Perfect Neighbors

ROBOTS: Almost every wife in Stepford, Connecticut
QUOTE: “I won’t be here when you get back! … There’ll be somebody with my name! And she’ll cook and clean like crazy, but she won’t be me! … She’ll be like one of those robots in Disneyland!”
—Joanna Eberhardt, a new arrival to Stepford, trying to explain her conspiracy theory to a psychiatrist.
Robot movies often terrify, none perhaps in the manner of The Stepford Wives, which explored a man’s ideal mate and a feminist’s worst nightmare. This film introduced a completely new robot concept to the big screen: a human reproduction equal parts Doris Day and Playboy Bunny. For female moviegoers still reeling from Betty Friedan’s book The Feminine Mystique, these household sexbots are the ultimate enemy, wholly consumed by vanity, cleanliness, cooking and pleasure. What’s worse, these robo-Barbies look so realistic their own children don’t even notice the difference.
Imagine the horror of liberated mother and wife Joanna Eberhardt, who reluctantly leaves Manhattan to settle down in suburban Stepford, Conn., with her husband and two kids. Joanna blames water contamination for the hyper-domestic behavior until she watches one of her neighbors malfunction — freakishly repeating the same household task over and over again (while eerily simulating the tedious repetition of domestic chores).
But the Stepford robots are not the real enemy, men are the true problem — the Stepford husbands to be exact. While the men belong to the Stepford Men’s Association, the women belong nowhere. In this film, if you’re a woman (human or otherwise), you’re doomed.
The Odd Couple

ROBOTS: C-3PO and R2-D2
QUOTE: “It wasn’t my fault, sir, please don’t deactivate me. I told R2-D2 not to go, but he’s faulty, malfunctioning. Kept babbling on about his mission.”
—C-3PO to Luke Skywalker after R2-D2 escapes to search for Obi-Wan Kenobi and deliver Princess Leia’s message.
While many robot tales aim to instill robo-phobia, the first installment of Star Wars treated audiences to a softer and completely humorous side of their mechanical personalities with the quaint and quirky relationship of the ‘droid’ characters R2-D2 and C-3PO. At first glance, they are an unusual pair — the robot equivalent of Bert and Ernie. With a spindly gold body and the gait of a toddler, Threepio plays the anxious prude complete with prissy, butler-esque speech, while Artoo, a squat, blue and silver barrel, is the robot’s robot, a courageous fixer who talks in a digital symphony of chirps and whistles.

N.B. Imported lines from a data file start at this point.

-- pv_equiv track=rewrite | github.com/oviazlo/SelfSTUDY | Python/AdventOfCode2021/Day23/a_star_search_algorithm.py | parse_coord_map
-- ===== SOURCE A (Python) =====
-- amphipods = ["A", "B", "C", "D"]
--
-- HEIGHT = 4
--
-- def parse_coord_map(str_coord_map):
--     # tmp_str_list = ["#AA.D.B.B.BD#", "###B#.#.#.###", "#D#.#C#.#", "#D#.#C#C#", "#A#.#C#A#"]
--     out_coords = []
--     for i_am in amphipods:
--         for i in range(HEIGHT+1):
--             line = str_coord_map[i]
--             counter = 2
--             first_symbol_found = False
--             if i==0:
--                 counter = 0
--             for i_char in list(line):
--                 if i_char != "#" and not first_symbol_found:
--                     first_symbol_found = True
--                 if first_symbol_found:
--                    if i_char == i_am:
--                        out_coords.append((counter, HEIGHT-i))
--                    counter += 1
--     return out_coords
-- ===== SOURCE B (Python) =====
-- HEIGHT = 4
--
-- def parse_coord_map(str_coord_map):
--     # Parse the 5 lines once into (char, coord) pairs via index arithmetic
--     # (coordinate = base + offset from the first non-'#' char), then select
--     # per amphipod type by filtering the parsed pairs.
--     pairs = []
--     for i in range(HEIGHT + 1):
--         base = 0 if i == 0 else 2
--         body = str_coord_map[i]
--         while body.startswith('#'):
--             body = body[1:]
--         for k, ch in enumerate(body):
--             pairs.append((ch, (base + k, HEIGHT - i)))
--     return ([xy for ch, xy in pairs if ch == 'A']
--             + [xy for ch, xy in pairs if ch == 'B']
--             + [xy for ch, xy in pairs if ch == 'C']
--             + [xy for ch, xy in pairs if ch == 'D'])
-- ===== Notes on version B (the rewrite author's own statement) =====
-- stated objective: alternative
-- what changed: B replaces A's per-amphipod rescans driven by a counter/first-symbol state machine with a single parse pass that computes each coordinate by index arithmetic from the first non-'#' position (enumerate over the stripped line) into a (char, coord) pair list, then builds the result by four filters over that parsed list.
import Mathlib
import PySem

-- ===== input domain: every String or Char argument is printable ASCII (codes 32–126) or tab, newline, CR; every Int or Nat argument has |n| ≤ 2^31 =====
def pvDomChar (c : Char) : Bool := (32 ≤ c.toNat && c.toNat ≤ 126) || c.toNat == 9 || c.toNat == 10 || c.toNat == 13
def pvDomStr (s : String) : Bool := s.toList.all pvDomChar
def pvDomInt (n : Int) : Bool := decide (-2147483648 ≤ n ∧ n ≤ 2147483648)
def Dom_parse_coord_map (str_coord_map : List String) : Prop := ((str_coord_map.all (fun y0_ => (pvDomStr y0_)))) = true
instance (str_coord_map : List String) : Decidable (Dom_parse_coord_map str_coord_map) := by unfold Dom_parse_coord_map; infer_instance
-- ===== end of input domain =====

-- B parses the lines once into (char, coord) pairs by index arithmetic and filters per type,
-- instead of A's per-amphipod rescan with a counter/first-symbol state machine (alternative, same cost).

-- ===== PORT A =====
-- inner character loop of A for one amphipod i_am on one line: state (counter, first_symbol_found, out)
def pvAline (i_am : Char) (i : Int) : List Char → Int → Bool → List (Int × Int) → List (Int × Int)
  | [], _, _, out => out
  | c :: cs, counter, found, out =>
    let found := if c ≠ '#' ∧ found = false then true else found
    if found then
      let out := if c = i_am then out ++ [(counter, 4 - i)] else out
      pvAline i_am i cs (counter + 1) found out
    else
      pvAline i_am i cs counter found out

def parse_coord_map (str_coord_map : List String) : List (Int × Int) :=
  ['A', 'B', 'C', 'D'].foldl (fun out i_am =>
    (PySem.List.pyRange 0 (4 + 1) 1).foldl (fun out i =>
      let line := ((PySem.List.pyGet? str_coord_map i).getD "").toList
      let counter : Int := if i = 0 then 0 else 2
      pvAline i_am i line counter false out) out) []

-- ===== PORT B =====
-- the `while body.startswith('#'): body = body[1:]` loop of Source B
def pvLstripHash : List Char → List Char
  | [] => []
  | c :: cs => if c == '#' then pvLstripHash cs else c :: cs

-- the `for k, ch in enumerate(body): pairs.append((ch, (base + k, HEIGHT - i)))` loop of Source B
def pvLinePairs (base i : Int) (body : List Char) : List (Char × (Int × Int)) :=
  (PySem.List.enumerate body 0).map (fun kc => (kc.2, (base + kc.1, 4 - i)))

def parse_coord_map_alt (str_coord_map : List String) : List (Int × Int) :=
  let pairs := (PySem.List.pyRange 0 (4 + 1) 1).foldl (fun pairs i =>
    let base : Int := if i = 0 then 0 else 2
    let body := pvLstripHash ((PySem.List.pyGet? str_coord_map i).getD "").toList
    pairs ++ pvLinePairs base i body) []
  (pairs.filter (fun p => p.1 == 'A')).map Prod.snd
    ++ (pairs.filter (fun p => p.1 == 'B')).map Prod.snd
    ++ (pairs.filter (fun p => p.1 == 'C')).map Prod.snd
    ++ (pairs.filter (fun p => p.1 == 'D')).map Prod.snd

-- ===== PRECONDITION & SPEC =====
-- Pre_ excludes inputs with fewer than 5 lines, on which A raises IndexError (str_coord_map[i], i in range(5)).
def Pre_parse_coord_map (str_coord_map : List String) : Prop := 5 ≤ str_coord_map.length
instance (str_coord_map : List String) : Decidable (Pre_parse_coord_map str_coord_map) := by unfold Pre_parse_coord_map; infer_instance
def pvWitness_parse_coord_map : List String :=
  ["#AA.D.B.B.BD#", "###B#.#.#.###", "#D#.#C#.#", "#D#.#C#C#", "#A#.#C#A#"]

def Spec_parse_coord_map (str_coord_map : List String) (out : List (Int × Int)) : Prop := out = parse_coord_map_alt str_coord_map
instance (str_coord_map : List String) (out : List (Int × Int)) : Decidable (Spec_parse_coord_map str_coord_map out) := by unfold Spec_parse_coord_map; infer_instance

-- ===== CLAIM =====
def Claim_equal_parse_coord_map : Prop := ∀ (str_coord_map : List String), Dom_parse_coord_map str_coord_map → Pre_parse_coord_map str_coord_map → Spec_parse_coord_map str_coord_map (parse_coord_map str_coord_map)

-- ===== LEMMAS AND PROOFS =====

-- A's accumulator factors out
theorem pvAline_out (i_am : Char) (i : Int) (cs : List Char) :
    ∀ counter found out, pvAline i_am i cs counter found out = out ++ pvAline i_am i cs counter found [] := by
  induction cs with
  | nil => intro counter found out; simp [pvAline]
  | cons c cs ih =>
    intro counter found out
    simp only [pvAline]
    split_ifs <;>
      first
        | exact ih _ _ out
        | (rw [ih _ _ (out ++ [(counter, 4 - i)]), ih _ _ ([] ++ [(counter, 4 - i)])]; simp)

-- emission list of one line body starting at coordinate b, row j (proof-side characterization)
def pvEmit (b j : Int) : List Char → List (Char × (Int × Int))
  | [] => []
  | c :: cs => (c, (b, j)) :: pvEmit (b + 1) j cs

-- B's enumerate/map per-line loop computes pvEmit
theorem pvLinePairs_eq_emit (cs : List Char) :
    ∀ (base s i : Int),
      (PySem.List.enumerate cs s).map (fun kc => (kc.2, (base + kc.1, 4 - i))) = pvEmit (base + s) (4 - i) cs := by
  induction cs with
  | nil => intro base s i; simp [PySem.List.enumerate_nil, pvEmit]
  | cons c cs ih =>
    intro base s i
    rw [PySem.List.enumerate_cons]
    simp only [List.map_cons, pvEmit]
    rw [ih base (s + 1) i]
    ring_nf

-- A's found=true phase emits exactly the k-filtered pvEmit
theorem pvAline_true (k : Char) (i : Int) (cs : List Char) :
    ∀ counter, pvAline k i cs counter true [] = ((pvEmit counter (4 - i) cs).filter (fun p => p.1 == k)).map Prod.snd := by
  induction cs with
  | nil => intro counter; simp [pvAline, pvEmit]
  | cons c cs ih =>
    intro counter
    have hupd : (if c ≠ '#' ∧ (true : Bool) = false then true else true) = true := by simp
    simp only [pvAline, hupd, pvEmit, List.filter_cons]
    rw [if_pos trivial]
    by_cases hc : c = k
    · subst hc
      rw [if_pos rfl, pvAline_out c i cs (counter + 1) true ([] ++ [(counter, 4 - i)]), ih (counter + 1)]
      simp
    · rw [if_neg hc, ih (counter + 1)]
      have hb : ((c, (counter, 4 - i)).1 == k) = false := by simp [hc]
      simp [hb]

-- A's found=false phase skips leading '#' without touching the counter
theorem pvAline_false (k : Char) (i : Int) (cs : List Char) :
    ∀ counter out, pvAline k i cs counter false out = pvAline k i (pvLstripHash cs) counter true out := by
  induction cs with
  | nil => intro counter out; simp [pvAline, pvLstripHash]
  | cons c cs ih =>
    intro counter out
    by_cases hc : c = '#'
    · subst hc
      simp only [pvLstripHash, beq_self_eq_true, if_true]
      simp only [pvAline, ne_eq, not_true_eq_false, false_and, if_false]
      exact ih counter out
    · simp only [pvLstripHash, beq_iff_eq, hc, if_false]
      simp only [pvAline, ne_eq, hc, not_false_eq_true, true_and, if_true]
      simp

-- a fold that appends per-element segments is a flatMap
theorem pvAfold_flat (k : Char) (line : Int → List Char) (cnt : Int → Int) (is : List Int) :
    ∀ out, is.foldl (fun out i => pvAline k i (line i) (cnt i) false out) out =
      out ++ is.flatMap (fun i => pvAline k i (line i) (cnt i) false []) := by
  induction is with
  | nil => intro out; simp
  | cons i is ih =>
    intro out
    simp only [List.foldl_cons, List.flatMap_cons]
    rw [ih, pvAline_out k i (line i) (cnt i) false out]
    simp

theorem pvBfold_flat (g : Int → List (Char × (Int × Int))) (is : List Int) :
    ∀ acc, is.foldl (fun pairs i => pairs ++ g i) acc = acc ++ is.flatMap g := by
  induction is with
  | nil => intro acc; simp
  | cons i is ih => intro acc; simp only [List.foldl_cons, List.flatMap_cons]; rw [ih]; simp

theorem pvFilterMap_flat (p : Char × (Int × Int) → Bool) (g : Int → List (Char × (Int × Int))) (is : List Int) :
    ((is.flatMap g).filter p).map Prod.snd = is.flatMap (fun i => ((g i).filter p).map Prod.snd) := by
  induction is with
  | nil => simp
  | cons i is ih => simp only [List.flatMap_cons, List.filter_append, List.map_append, ih]

-- per line: A's state machine for amphipod k equals B's filtered parsed pairs
theorem pvPerLine (k : Char) (i counter : Int) (cs : List Char) :
    pvAline k i cs counter false [] = ((pvLinePairs counter i (pvLstripHash cs)).filter (fun p => p.1 == k)).map Prod.snd := by
  rw [pvAline_false, pvAline_true]
  unfold pvLinePairs
  rw [pvLinePairs_eq_emit (pvLstripHash cs) counter 0 i]
  norm_num

-- ===== VERDICT =====
theorem parse_coord_map_spec : Claim_equal_parse_coord_map := by
  intro xs _ _
  unfold Spec_parse_coord_map parse_coord_map parse_coord_map_alt
  simp only [List.foldl_cons, List.foldl_nil]
  rw [pvAfold_flat 'A' (fun i => ((PySem.List.pyGet? xs i).getD "").toList) (fun i => if i = 0 then 0 else 2),
      pvAfold_flat 'B' (fun i => ((PySem.List.pyGet? xs i).getD "").toList) (fun i => if i = 0 then 0 else 2),
      pvAfold_flat 'C' (fun i => ((PySem.List.pyGet? xs i).getD "").toList) (fun i => if i = 0 then 0 else 2),
      pvAfold_flat 'D' (fun i => ((PySem.List.pyGet? xs i).getD "").toList) (fun i => if i = 0 then 0 else 2)]
  rw [pvBfold_flat (fun i => pvLinePairs (if i = 0 then 0 else 2) i (pvLstripHash ((PySem.List.pyGet? xs i).getD "").toList))]
  simp only [List.nil_append, pvFilterMap_flat, pvPerLine]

It’s chatterbox vs. music box, and this dynamic provides comfort and comic relief throughout the Star Wars films — their constant bickering reminiscent of our own delightfully dysfunctional relationships. When a badly damaged Artoo is rescued in the film, Threepio pleads with Han Solo: “You must repair him, sir! If any of my circuits or gears will help, I’ll gladly donate them.” Threepio is willing to give up his virtual kidneys for Artoo — now that’s love.